Start of Data

-- pv_equiv track=rewrite | github.com/himi1/Codefights | Tournaments/CodeMaster'sTourneySolutionsPart3.py | largestDistance
-- ===== SOURCE A (Python) =====
-- def largestDistance(a):
--
--     mx = [a[0], a[1]]
--     mn = [a[0], a[1]]
--     for i in range(len(a)):
--         k = i % 2
--         if a[i] > mx[k]:
--             mx[k] = a[i]
--         elif a[i] < mn[k]:
--             mn[k] = a[i]
--     return max(mx[0] - mn[0], mx[1] - mn[1])
-- ===== SOURCE B (Python) =====
-- def largestDistance(a):
--     even = a[0::2]
--     odd = a[1::2]
--     return max(max(even) - min(even), max(odd) - min(odd))
-- ===== Notes on version B (the rewrite author's own statement) =====
-- stated objective: idiomatic
-- what changed: Replaces the interleaved index loop with four running accumulators and an elif by slicing into the even- and odd-indexed subsequences and taking builtin max/min reductions of each.
import Mathlib
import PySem

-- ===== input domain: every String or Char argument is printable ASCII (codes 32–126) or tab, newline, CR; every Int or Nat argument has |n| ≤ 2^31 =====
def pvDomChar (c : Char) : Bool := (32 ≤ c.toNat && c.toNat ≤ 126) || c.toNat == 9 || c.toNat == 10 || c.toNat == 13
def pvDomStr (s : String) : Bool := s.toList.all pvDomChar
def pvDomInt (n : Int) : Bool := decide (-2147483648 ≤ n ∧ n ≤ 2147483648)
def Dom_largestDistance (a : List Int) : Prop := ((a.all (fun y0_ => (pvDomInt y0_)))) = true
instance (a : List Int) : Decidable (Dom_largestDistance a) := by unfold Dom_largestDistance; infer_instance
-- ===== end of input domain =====

-- B replaces A's interleaved four-accumulator index loop by slicing the list into its
-- even- and odd-indexed subsequences and taking builtin max/min reductions of each (idiomatic).


-- ===== PORT A =====
-- literal transliteration of A: mx = [a[0], a[1]], mn = [a[0], a[1]], one loop over
-- range(len(a)) with k = i % 2 and the if/elif update; state is (mx0, mx1, mn0, mn1).
def largestDistance (a : List Int) : Int :=
  match PySem.List.pyGet? a 0 with
  | none => 0   -- IndexError in Python (empty list): outside Pre_
  | some a0 =>
    match PySem.List.pyGet? a 1 with
    | none => 0   -- IndexError in Python (len < 2): outside Pre_
    | some a1 =>
      let s := (PySem.List.pyRange 0 (PySem.List.len a) 1).foldl
        (fun (st : Int × Int × Int × Int) i =>
          let ai := PySem.List.pyGetD a i 0   -- a[i]; i is always in range here
          if PySem.Int.mod i 2 = 0 then
            if ai > st.1 then (ai, st.2.1, st.2.2.1, st.2.2.2)
            else if ai < st.2.2.1 then (st.1, st.2.1, ai, st.2.2.2) else st
          else
            if ai > st.2.1 then (st.1, ai, st.2.2.1, st.2.2.2)
            else if ai < st.2.2.2 then (st.1, st.2.1, st.2.2.1, ai) else st)
        (a0, a1, a0, a1)
      max (s.1 - s.2.2.1) (s.2.1 - s.2.2.2)

-- ===== PORT B =====
-- literal transliteration of Source B: even = a[0::2], odd = a[1::2], then
-- max(max(even)-min(even), max(odd)-min(odd)); max/min of an empty list raise (outside Pre_).
def largestDistance_alt (a : List Int) : Int :=
  let even := (PySem.List.slice? a (some 0) none 2).getD []
  let odd := (PySem.List.slice? a (some 1) none 2).getD []
  match PySem.List.max? even (fun y => y) with
  | none => 0   -- ValueError in Python (max of empty): outside Pre_
  | some mxe =>
    match PySem.List.min? even (fun y => y) with
    | none => 0
    | some mne =>
      match PySem.List.max? odd (fun y => y) with
      | none => 0   -- ValueError in Python (min/max of empty): outside Pre_
      | some mxo =>
        match PySem.List.min? odd (fun y => y) with
        | none => 0
        | some mno => max (mxe - mne) (mxo - mno)

-- ===== PRECONDITION & SPEC =====
-- Pre_ excludes exactly the lists of length < 2, on which Python A raises IndexError (at a[1]).
def Pre_largestDistance (a : List Int) : Prop := 2 ≤ a.length
instance (a : List Int) : Decidable (Pre_largestDistance a) := by unfold Pre_largestDistance; infer_instance
def pvWitness_largestDistance : List Int := [3, -1, 7, 2]

def Spec_largestDistance (a : List Int) (out : Int) : Prop := out = largestDistance_alt a
instance (a : List Int) (out : Int) : Decidable (Spec_largestDistance a out) := by unfold Spec_largestDistance; infer_instance

-- ===== CLAIM (what is proved, stated in full; the proofs are below) =====
def Claim_equal_largestDistance : Prop := ∀ (a : List Int), Dom_largestDistance a → Pre_largestDistance a → Spec_largestDistance a (largestDistance a)

-- ===== LEMMAS AND PROOFS =====

-- the even-indexed subsequence (a[0::2])
def everyOther : List Int → List Int
  | [] => []
  | [x] => [x]
  | x :: _ :: t => x :: everyOther t

theorem everyOther_cons (x : Int) (t : List Int) :
    everyOther (x :: t) = x :: everyOther t.tail := by
  cases t <;> simp [everyOther]

-- A's loop body, with the index already a Nat and the element passed directly
def stepF (st : Int × Int × Int × Int) (k : Nat) (ai : Int) : Int × Int × Int × Int :=
  if k % 2 = 0 then
    if ai > st.1 then (ai, st.2.1, st.2.2.1, st.2.2.2)
    else if ai < st.2.2.1 then (st.1, st.2.1, ai, st.2.2.2) else st
  else
    if ai > st.2.1 then (st.1, ai, st.2.2.1, st.2.2.2)
    else if ai < st.2.2.2 then (st.1, st.2.1, st.2.2.1, ai) else st

-- A's loop, recast as structural recursion consuming two elements per step
def coreA : List Int → Int × Int × Int × Int → Int × Int × Int × Int
  | [], st => st
  | [x], st =>
      if x > st.1 then (x, st.2.1, st.2.2.1, st.2.2.2)
      else if x < st.2.2.1 then (st.1, st.2.1, x, st.2.2.2) else st
  | x :: y :: t, st =>
      let st1 := if x > st.1 then (x, st.2.1, st.2.2.1, st.2.2.2)
                 else if x < st.2.2.1 then (st.1, st.2.1, x, st.2.2.2) else st
      let st2 := if y > st1.2.1 then (st1.1, y, st1.2.2.1, st1.2.2.2)
                 else if y < st1.2.2.2 then (st1.1, st1.2.1, st1.2.2.1, y) else st1
      coreA t st2

-- indexed fold over range' j becomes a fold over the list zipped with its indices
theorem foldl_range'_getD {S : Type} (F : S → Nat → Int → S) :
    ∀ (t : List Int) (j : Nat) (s : S),
    (List.range' j t.length).foldl (fun s k => F s k (t.getD (k - j) 0)) s
    = (t.zipIdx j).foldl (fun s p => F s p.2 p.1) s := by
  intro t
  induction t with
  | nil => intro j s; simp
  | cons x t ih =>
      intro j s
      rw [List.length_cons, List.range'_succ, List.zipIdx_cons]
      simp only [List.foldl_cons, Nat.sub_self, List.getD_cons_zero]
      rw [PySem.List.foldl_congr_mem _ _
            (fun s k => F s k (t.getD (k - (j + 1)) 0)) _ ?_]
      · exact ih (j + 1) _
      · intro acc k hk
        have hk2 : j + 1 ≤ k := (List.mem_range'_1.mp hk).1
        have hke : k - j = (k - (j + 1)) + 1 := by omega
        simp [hke]

theorem foldl_range_getD (t : List Int) (s : Int × Int × Int × Int) :
    (List.range t.length).foldl (fun s k => stepF s k (t.getD k 0)) s
    = (t.zipIdx 0).foldl (fun s p => stepF s p.2 p.1) s := by
  have h := foldl_range'_getD stepF t 0 s
  simp only [Nat.sub_zero] at h
  rw [List.range_eq_range']
  exact h

-- the zipped fold, indices starting at an even j, is coreA on the suffix
theorem zip_eq_coreA : ∀ (t : List Int) (j : Nat), j % 2 = 0 →
    ∀ (st : Int × Int × Int × Int),
    (t.zipIdx j).foldl (fun s p => stepF s p.2 p.1) st = coreA t st
  | [], j, hj, st => by simp [coreA]
  | [x], j, hj, st => by simp [coreA, stepF, hj]
  | x :: y :: t, j, hj, st => by
      have h1 : ¬ ((j + 1) % 2 = 0) := by omega
      rw [List.zipIdx_cons, List.zipIdx_cons, List.foldl_cons, List.foldl_cons,
          zip_eq_coreA t (j + 2) (by omega)]
      simp only [coreA]
      congr 1
      simp only [stepF, hj, h1, if_pos, if_false]
  termination_by t => t.length

-- under the invariant mn ≤ mx, A's if/elif update is just (max, min) in each slot
theorem coreA_char : ∀ (t : List Int) (mx0 mx1 mn0 mn1 : Int),
    mn0 ≤ mx0 → mn1 ≤ mx1 →
    coreA t (mx0, mx1, mn0, mn1) =
      ((everyOther t).foldl max mx0, (everyOther t.tail).foldl max mx1,
       (everyOther t).foldl min mn0, (everyOther t.tail).foldl min mn1)
  | [], mx0, mx1, mn0, mn1, _, _ => by simp [coreA, everyOther]
  | [x], mx0, mx1, mn0, mn1, h0, h1 => by
      simp only [coreA, everyOther, List.tail, List.foldl]
      split_ifs <;> simp_all <;> omega
  | x :: y :: t, mx0, mx1, mn0, mn1, h0, h1 => by
      have step : coreA (x :: y :: t) (mx0, mx1, mn0, mn1)
          = coreA t (max mx0 x, max mx1 y, min mn0 x, min mn1 y) := by
        simp only [coreA]
        split_ifs <;> (apply congrArg; (try simp_all); (try omega))
      rw [step, coreA_char t _ _ _ _ (by omega) (by omega)]
      simp [everyOther_cons]

-- range(len(xs)) is just the Nat indices, cast
theorem pyRange_len (xs : List Int) :
    PySem.List.pyRange 0 (PySem.List.len xs) 1 = List.map (fun k : Nat => (k : Int)) (List.range xs.length) := by
  rw [PySem.List.pyRange_one]; simp [PySem.List.len]

-- A's whole loop is coreA
theorem portA_loop (xs : List Int) (st : Int × Int × Int × Int) :
    (PySem.List.pyRange 0 (PySem.List.len xs) 1).foldl
      (fun (st : Int × Int × Int × Int) i =>
        let ai := PySem.List.pyGetD xs i 0
        if PySem.Int.mod i 2 = 0 then
          if ai > st.1 then (ai, st.2.1, st.2.2.1, st.2.2.2)
          else if ai < st.2.2.1 then (st.1, st.2.1, ai, st.2.2.2) else st
        else
          if ai > st.2.1 then (st.1, ai, st.2.2.1, st.2.2.2)
          else if ai < st.2.2.2 then (st.1, st.2.1, st.2.2.1, ai) else st) st
    = coreA xs st := by
  rw [pyRange_len, List.foldl_map]
  rw [PySem.List.foldl_congr_mem _ _
        (fun (st : Int × Int × Int × Int) (k : Nat) => stepF st k (xs.getD k 0)) _ ?_]
  · rw [foldl_range_getD, zip_eq_coreA _ 0 rfl]
  · intro acc k hk
    have hm : PySem.Int.mod (k : Int) 2 = ((k % 2 : Nat) : Int) := by
      simp [PySem.Int.mod, Int.fmod_eq_emod]
    simp only [hm, PySem.List.pyGetD_natCast, stepF, Int.natCast_eq_zero]

theorem filterMap_two (ys : List Int) : ∀ (n : Nat), n = (ys.length + 1) / 2 →
    (List.range n).filterMap (fun k => ys[2 * k]?) = everyOther ys := by
  induction ys using everyOther.induct with
  | case1 => intro n hn; simp at hn; subst hn; simp [everyOther]
  | case2 x => intro n hn; simp at hn; subst hn; simp [everyOther]
  | case3 x y t ih =>
      intro n hn
      have hn' : n = ((t.length + 1) / 2) + 1 := by simp at hn; omega
      subst hn'
      rw [List.range_succ_eq_map]
      simp only [List.filterMap_cons, List.filterMap_map]
      have hsk : ∀ k : Nat, ((x :: y :: t)[2 * (Nat.succ k)]? : Option Int) = t[2 * k]? := by
        intro k
        have h2 : 2 * (Nat.succ k) = (2 * k) + 1 + 1 := by omega
        simp [h2]
      simp only [Function.comp_def, hsk]
      simp [everyOther, ih _ rfl]

theorem slice_even (xs : List Int) :
    PySem.List.slice? xs (some 0) none 2 = some (everyOther xs) := by
  simp only [PySem.List.slice?, PySem.List.sliceIndices]
  norm_num
  rcases Nat.eq_zero_or_pos xs.length with h | h
  · simp_all [List.length_eq_zero_iff.mp h, everyOther]
  · rw [if_pos h]
    have hc : (((xs.length : Int) + 2 - 1) / 2).toNat = (xs.length + 1) / 2 := by omega
    have hf : (fun x : Nat => xs[(2 * (x : Int)).toNat]?) = (fun x : Nat => xs[2 * x]?) := by
      funext k
      have h2 : ((2 : Int) * (k : Int)).toNat = 2 * k := by omega
      rw [h2]
    rw [hc, hf, filterMap_two xs _ rfl]

theorem slice_odd (xs : List Int) :
    PySem.List.slice? xs (some 1) none 2 = some (everyOther xs.tail) := by
  simp only [PySem.List.slice?, PySem.List.sliceIndices]
  norm_num
  cases xs with
  | nil => simp [everyOther]
  | cons z t =>
      have hmin : min (1 : Int) ((z :: t).length : Int) = 1 := by
        simp
      rw [hmin]
      by_cases h1 : 1 < (z :: t).length
      · rw [if_pos h1]
        have hc : ((((z :: t).length : Int) - 1 + 2 - 1) / 2).toNat = (t.length + 1) / 2 := by
          simp; omega
        have hf : (fun x : Nat => (z :: t)[((1 : Int) + 2 * (x : Int)).toNat]?) =
            (fun x : Nat => t[2 * x]?) := by
          funext k
          have he : ((1 : Int) + 2 * (k : Int)).toNat = 2 * k + 1 := by omega
          simp [he]
        rw [hc, hf, filterMap_two t _ rfl]
        simp
      · rw [if_neg h1]
        have ht : t = [] := by simp at h1; exact h1
        simp [ht, everyOther]

-- ===== VERDICT (by name: the statement is the Claim_ definition above) =====
theorem largestDistance_spec : Claim_equal_largestDistance := by
  intro a _ hpre
  unfold Pre_largestDistance at hpre
  unfold Spec_largestDistance
  obtain ⟨a0, a1, t, rfl⟩ : ∃ a0 a1 t, a = a0 :: a1 :: t := by
    cases a with
    | nil => simp at hpre
    | cons a0 r => cases r with
      | nil => simp at hpre
      | cons a1 t => exact ⟨a0, a1, t, rfl⟩
  unfold largestDistance largestDistance_alt
  have hg0 : PySem.List.pyGet? (a0 :: a1 :: t) 0 = some a0 := by
    rw [show (0 : Int) = ((0 : Nat) : Int) by norm_num, PySem.List.pyGet?_natCast]; simp
  have hg1 : PySem.List.pyGet? (a0 :: a1 :: t) 1 = some a1 := by
    rw [show (1 : Int) = ((1 : Nat) : Int) by norm_num, PySem.List.pyGet?_natCast]; simp
  rw [hg0, hg1, slice_even, slice_odd]
  simp only [Option.getD_some]
  rw [portA_loop, coreA_char _ _ _ _ _ le_rfl le_rfl]
  simp only [everyOther_cons, List.tail_cons]
  rw [PySem.List.max?_id_cons, PySem.List.min?_id_cons,
      PySem.List.max?_id_cons, PySem.List.min?_id_cons]
  simp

End of Data

Take from the material above the lines running from the one with "mn[k] = a[i]" through the one with "def pvDomChar (c", and repeat them exactly, with nothing else.

→ **Answer section**
--             mn[k] = a[i]
--     return max(mx[0] - mn[0], mx[1] - mn[1])
-- ===== SOURCE B (Python) =====
-- def largestDistance(a):
--     even = a[0::2]
--     odd = a[1::2]
--     return max(max(even) - min(even), max(odd) - min(odd))
-- ===== Notes on version B (the rewrite author's own statement) =====
-- stated objective: idiomatic
-- what changed: Replaces the interleaved index loop with four running accumulators and an elif by slicing into the even- and odd-indexed subsequences and taking builtin max/min reductions of each.
import Mathlib
import PySem

-- ===== input domain: every String or Char argument is printable ASCII (codes 32–126) or tab, newline, CR; every Int or Nat argument has |n| ≤ 2^31 =====
def pvDomChar (c : Char) : Bool := (32 ≤ c.toNat && c.toNat ≤ 126) || c.toNat == 9 || c.toNat == 10 || c.toNat == 13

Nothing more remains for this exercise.